For some of you, this culture is old news . . . for others, you may have never heard of it. Jun is a cultured food similar to kombucha but supposedly its own separate thing. It is brewed with a SCOBY culture that is light in color and is made using green tea and honey. It ferments for a few days less than kombucha and has a wonderfully tangy floral taste that is lighter than traditional kombucha. There is VERY little history on Jun, unlike kombucha which can be dated back thousands and thousands of years. Jun is said to have been brought over by travelers who visited a monastery in the Himalayas and discovered this “unique” and wonderful drink. It is said to be “sacred.”

According to food writer Sandor Katz, “The lack of credible information on the history of Jun leads me to the conclusion that it is a relatively recent divergence from the kombucha family tree. Some websites claim that it comes from Tibet, where it has been made for 1000 years; unfortunately, books on Tibetan food, and even a specialized book on Himalayan ferments, contain no mention of it. Whether or not it has a 1,000-year-old history, it is quite delicious.”

Jun Kombucha

Is Jun really kombucha made with honey?

This, in our personal opinion, is more likely. In the past I have not recommended the substitution of honey (especially raw honey) in place of sugar to make kombucha (due to honey’s naturally antimicrobial qualities), after MONTHS of experimenting, we have made dozen and dozens of very healthy batches of “Jun” using a kombucha SCOBY and kombucha starter tea.

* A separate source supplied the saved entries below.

-- pv_equiv track=rewrite | github.com/Ssunbell/Algorithm_Study | 36주차/PRO_외벽점검/PRO_외벽점검_이나현.py | get_section_sum
-- ===== SOURCE A (Python) =====
-- def get_section_sum(arr, start) -> list:
--     section_sum = []
--     idx = start
--     tmp_sum = 0
--     for _ in range(len(arr)+1):
--         tmp_sum += arr[idx]
--         if arr[idx] == 0:
--             section_sum.append(tmp_sum)
--             tmp_sum = 0
--         idx = (idx + 1) % len(arr)
--     return sorted(section_sum, reverse=True)
-- ===== SOURCE B (Python) =====
-- def get_section_sum(arr, start) -> list:
--     n = len(arr)
--     rotated = [arr[(start + i) % n] for i in range(n + 1)]
--     prefix = [0]
--     s = 0
--     for x in rotated:
--         s += x
--         prefix.append(s)
--     sums = []
--     last = 0
--     for i in range(len(rotated)):
--         if rotated[i] == 0:
--             sums.append(prefix[i + 1] - prefix[last])
--             last = i + 1
--     return sorted(sums, reverse=True)
-- ===== Notes on version B (the rewrite author's own statement) =====
-- stated objective: alternative
-- what changed: Replaces A's single stateful loop (modular index, running segment sum reset at zeros) by building the rotated window explicitly, a prefix-sum table over it, and computing each segment sum as a difference of two prefix values at the zero positions.
-- crash fix: For start outside [-len(arr), len(arr)) with arr nonempty, A raises IndexError on its first unreduced access arr[start], while B's modular rotation returns the same segment sums as for start % len(arr). — e.g. on get_section_sum([1, 0], 5): A raises IndexError, B returns [1, 0]
import Mathlib
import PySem

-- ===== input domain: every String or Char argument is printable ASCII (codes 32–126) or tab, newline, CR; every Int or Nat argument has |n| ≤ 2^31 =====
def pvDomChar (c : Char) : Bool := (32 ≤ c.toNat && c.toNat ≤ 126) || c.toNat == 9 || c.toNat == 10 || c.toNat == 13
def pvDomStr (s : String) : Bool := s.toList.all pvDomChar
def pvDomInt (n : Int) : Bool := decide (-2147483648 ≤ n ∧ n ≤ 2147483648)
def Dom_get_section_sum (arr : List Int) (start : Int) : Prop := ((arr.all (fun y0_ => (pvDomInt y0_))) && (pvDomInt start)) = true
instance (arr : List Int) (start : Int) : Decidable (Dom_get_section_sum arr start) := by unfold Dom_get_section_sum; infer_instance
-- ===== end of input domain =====

-- B replaces A's single stateful loop (modular index, running segment sum reset at zeros) by an
-- explicit rotated window, a prefix-sum table and prefix differences at the zero positions
-- (objective: alternative decomposition, same cost).

-- ===== PORT A =====
-- literal port of A's loop: state (idx, tmp_sum, section_sum); Pre_ keeps every arr[idx] in
-- range, so the `.getD 0` default of pyGet? is never taken on admitted inputs.
def get_section_sum (arr : List Int) (start : Int) : List Int :=
  let st := (PySem.List.pyRange 0 ((arr.length : Int) + 1) 1).foldl
    (fun (st : Int × Int × List Int) _ =>
      let v := (PySem.List.pyGet? arr st.1).getD 0
      let tmp := st.2.1 + v
      if v == 0 then
        (PySem.Int.mod (st.1 + 1) (arr.length : Int), 0, st.2.2 ++ [tmp])
      else
        (PySem.Int.mod (st.1 + 1) (arr.length : Int), tmp, st.2.2))
    (start, 0, [])
  PySem.List.sorted st.2.2 (fun x => x) true

-- ===== PORT B =====
-- literal port of Source B: rotated window, prefix-sum table, prefix differences at the zeros.
def get_section_sum_alt (arr : List Int) (start : Int) : List Int :=
  let n : Int := arr.length
  let rotated := (PySem.List.pyRange 0 (n + 1) 1).map
    (fun i => (PySem.List.pyGet? arr (PySem.Int.mod (start + i) n)).getD 0)
  let pre := (rotated.foldl (fun (p : Int × List Int) x => (p.1 + x, p.2 ++ [p.1 + x])) (0, [0])).2
  let res := (PySem.List.pyRange 0 (rotated.length : Int) 1).foldl
    (fun (st : Int × List Int) i =>
      if (PySem.List.pyGet? rotated i).getD 0 == 0 then
        (i + 1, st.2 ++ [(PySem.List.pyGet? pre (i + 1)).getD 0 - (PySem.List.pyGet? pre st.1).getD 0])
      else st)
    (0, [])
  PySem.List.sorted res.2 (fun x => x) true

-- ===== PRECONDITION & SPEC =====
-- exactly the inputs on which A returns: arr nonempty and start a valid Python index into arr
def Pre_get_section_sum (arr : List Int) (start : Int) : Prop :=
  arr ≠ [] ∧ -(arr.length : Int) ≤ start ∧ start < (arr.length : Int)
instance (arr : List Int) (start : Int) : Decidable (Pre_get_section_sum arr start) := by
  unfold Pre_get_section_sum; infer_instance
def pvWitness_get_section_sum : List Int × Int := ([2, 0, 1, 0, 3], -2)

-- For start outside [-len(arr), len(arr)) with arr nonempty, A raises IndexError on its first
-- unreduced access arr[start], while B's modular rotation returns the segment sums for
-- start % len(arr).
def Raises_get_section_sum (arr : List Int) (start : Int) : Prop :=
  arr ≠ [] ∧ (start < -(arr.length : Int) ∨ (arr.length : Int) ≤ start)
instance (arr : List Int) (start : Int) : Decidable (Raises_get_section_sum arr start) := by
  unfold Raises_get_section_sum; infer_instance
def pvRaiseWitness_get_section_sum : List Int × Int := ([1, 0], 5)
def pvRaiseWitnessOut_get_section_sum : List Int := [1, 0]

def Spec_get_section_sum (arr : List Int) (start : Int) (out : List Int) : Prop :=
  out = get_section_sum_alt arr start
instance (arr : List Int) (start : Int) (out : List Int) : Decidable (Spec_get_section_sum arr start out) := by
  unfold Spec_get_section_sum; infer_instance

-- ===== CLAIM (what is proved, stated in full; the proofs are below) =====
def Claim_equal_get_section_sum : Prop := ∀ (arr : List Int) (start : Int), Dom_get_section_sum arr start → Pre_get_section_sum arr start → Spec_get_section_sum arr start (get_section_sum arr start)
def Claim_raises_get_section_sum : Prop := (∀ (arr : List Int) (start : Int), Dom_get_section_sum arr start → Raises_get_section_sum arr start → ¬ Pre_get_section_sum arr start) ∧ (Dom_get_section_sum (pvRaiseWitness_get_section_sum.1) (pvRaiseWitness_get_section_sum.2) ∧ Raises_get_section_sum (pvRaiseWitness_get_section_sum.1) (pvRaiseWitness_get_section_sum.2) ∧ get_section_sum_alt (pvRaiseWitness_get_section_sum.1) (pvRaiseWitness_get_section_sum.2) = pvRaiseWitnessOut_get_section_sum)

-- ===== LEMMAS AND PROOFS =====

def segLoop : List Int → Int → List Int → List Int
  | [], _, acc => acc
  | x :: xs, tmp, acc =>
    if x = 0 then segLoop xs 0 (acc ++ [tmp + x]) else segLoop xs (tmp + x) acc

theorem pyGet?_mod_self (arr : List Int) (j : Int) (h1 : -(arr.length : Int) ≤ j)
    (h2 : j < (arr.length : Int)) (h0 : 0 < (arr.length : Int)) :
    PySem.List.pyGet? arr j = PySem.List.pyGet? arr (PySem.Int.mod j (arr.length : Int)) := by
  rw [PySem.Int.mod_eq_emod_of_pos h0]
  rcases le_or_gt 0 j with hj | hj
  · rw [Int.emod_eq_of_lt hj h2]
  · have he : j % (arr.length : Int) = j + arr.length := by
      have h3 : j % (arr.length : Int) = (j + (arr.length : Int) * 1) % (arr.length : Int) :=
        (Int.add_mul_emod_self_left j (arr.length : Int) 1).symm
      rw [h3, mul_one, Int.emod_eq_of_lt (by omega) (by omega)]
    rw [he]
    simp only [PySem.List.pyGet?, PySem.List.pyIdx?]
    rw [if_neg (by omega), if_pos (by omega), if_pos (by omega), if_pos (by omega)]
    congr 2
    omega



def rotFn (arr : List Int) (j : Int) (k : Nat) : Int :=
  (PySem.List.pyGet? arr (PySem.Int.mod (j + (k : Int)) (arr.length : Int))).getD 0

theorem loopA (arr : List Int) (m : Nat) :
    ∀ (c j tmp : Int) (acc : List Int),
    -(arr.length : Int) ≤ j → j < (arr.length : Int) →
    ((PySem.List.pyRange c (c + (m : Int)) 1).foldl
      (fun (st : Int × Int × List Int) _ =>
        let v := (PySem.List.pyGet? arr st.1).getD 0
        let tmp := st.2.1 + v
        if v == 0 then
          (PySem.Int.mod (st.1 + 1) (arr.length : Int), 0, st.2.2 ++ [tmp])
        else
          (PySem.Int.mod (st.1 + 1) (arr.length : Int), tmp, st.2.2))
      (j, tmp, acc)).2.2
    = segLoop ((List.range m).map (rotFn arr j)) tmp acc := by
  induction m with
  | zero =>
    intro c j tmp acc _ _
    have h : PySem.List.pyRange c (c + ((0 : Nat) : Int)) 1 = [] := by
      rw [PySem.List.pyRange_one]
      simp
    rw [h]
    simp [segLoop]
  | succ m ih =>
    intro c j tmp acc h1 h2
    have h0 : 0 < (arr.length : Int) := by omega
    have hcons : PySem.List.pyRange c (c + ((m + 1 : Nat) : Int)) 1
        = c :: PySem.List.pyRange (c + 1) ((c + 1) + (m : Int)) 1 := by
      have hb : c + ((m + 1 : Nat) : Int) = (c + 1) + (m : Int) := by push_cast; omega
      rw [hb, PySem.List.pyRange_one_cons (by omega)]
    rw [hcons, List.foldl_cons, List.range_succ_eq_map, List.map_cons, List.map_map]
    have hv0 : rotFn arr j 0 = (PySem.List.pyGet? arr j).getD 0 := by
      unfold rotFn
      rw [Nat.cast_zero, add_zero, ← pyGet?_mod_self arr j h1 h2 h0]
    have hmodb : -(arr.length : Int) ≤ PySem.Int.mod (j + 1) (arr.length : Int)
        ∧ PySem.Int.mod (j + 1) (arr.length : Int) < (arr.length : Int) := by
      constructor
      · have := PySem.Int.mod_nonneg (j + 1) h0
        omega
      · exact PySem.Int.mod_lt (j + 1) h0
    have hmap : (rotFn arr j ∘ Nat.succ) = rotFn arr (PySem.Int.mod (j + 1) (arr.length : Int)) := by
      funext k
      have hidx : PySem.Int.mod (j + ((k.succ : Nat) : Int)) (arr.length : Int)
          = PySem.Int.mod (PySem.Int.mod (j + 1) (arr.length : Int) + (k : Int)) (arr.length : Int) := by
        rw [PySem.Int.mod_eq_emod_of_pos h0, PySem.Int.mod_eq_emod_of_pos h0,
            PySem.Int.mod_eq_emod_of_pos h0, Int.emod_add_emod]
        congr 1
        push_cast
        omega
      simp only [rotFn, Function.comp]
      rw [hidx]
    simp only
    by_cases hz : (PySem.List.pyGet? arr j).getD 0 = 0
    · rw [if_pos (by simpa using hz)]
      rw [ih (c + 1) _ 0 (acc ++ [tmp + (PySem.List.pyGet? arr j).getD 0]) hmodb.1 hmodb.2]
      rw [hmap, hv0, segLoop, if_pos hz]
    · rw [if_neg (by simpa using hz)]
      rw [ih (c + 1) _ (tmp + (PySem.List.pyGet? arr j).getD 0) acc hmodb.1 hmodb.2]
      rw [hmap, hv0, segLoop, if_neg hz]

In the beginning, we tried to ease the SCOBY into it using only 1/4 cup of sugar and 3/4 cup of honey and increasing it every week, but after weeks of wonderful brews we dove right in and took a brand new SCOBY and starter tea and made a batch using all honey. And voila! Success! We’ve repeated this process dozens of times, including using raw honey (which would no longer be raw once added to boiling or hot water) and each brew has turned out great!

Remember that honey is a prebiotic too and this feeds good bacteria and makes it grow – which is a very good thing.

No need for a Jun-specific culture

Yeast Sediment

In our opinion, there is no need for a separate Jun-specific culture. Just use a SCOBY from your kombucha and brew away!

A few notes: *This will produce a very light SCOBY as the ingredients you will be using are light in color and this is normal. It is said to produce better at cooler temperatures, although I haven’t found this to be the case. But again, we are using a traditional kombucha SCOBY. However, I have tasted both “authentic” Jun and our own honey “Jun” Kombucha and could tell no difference.

*Our Jun/honey kombucha seems to produce MORE yeast sediment than (sugar) kombucha as seen in the bottom of our brews. So don’t be concerned if you notice this. It’s just the process of fermentation when you’re using honey.

Does Jun have more alcohol?

It is said that Jun can have UP TO 2% alcohol (first ferment). However, we do know a kombucha brewer who has started a wonderful kombucha bar in Tustin, California. She makes “authentic” Jun and has had it, as well as her regular kombucha, tested in lab and hasn’t seen any difference in alcohol content. She finds her Jun brews to be very, very low alcohol content, just like kombucha. But, you would have to personally test your Jun to be one hundred percent sure of the alcohol content, so keep this in mind. It may not be as friendly a ferment in this regard. Personally, we didn’t notice a difference until we second fermented it. When second fermenting with Jun/honey kombucha, the alcohol content can rise if you are not careful. Do not second ferment Jun/honey kombucha that is very sweet or you will wind up with a more alcoholic beverage. Honey is highly beneficial and the flavor of the Jun/honey kombucha by itself, with no second fermenting, is carbonated and lovely and has its own unique benefits due to the benefits found in honey itself. So don’t be scared!

*Always keep an extra kombucha SCOBY and starter on hand in case you need a back up.

Whether you believe in the mythical tales of the sacred Jun culture or lean more to the Kombucha hybrid side, it is nice to know you can use honey when making kombucha and not worry about harming your brew.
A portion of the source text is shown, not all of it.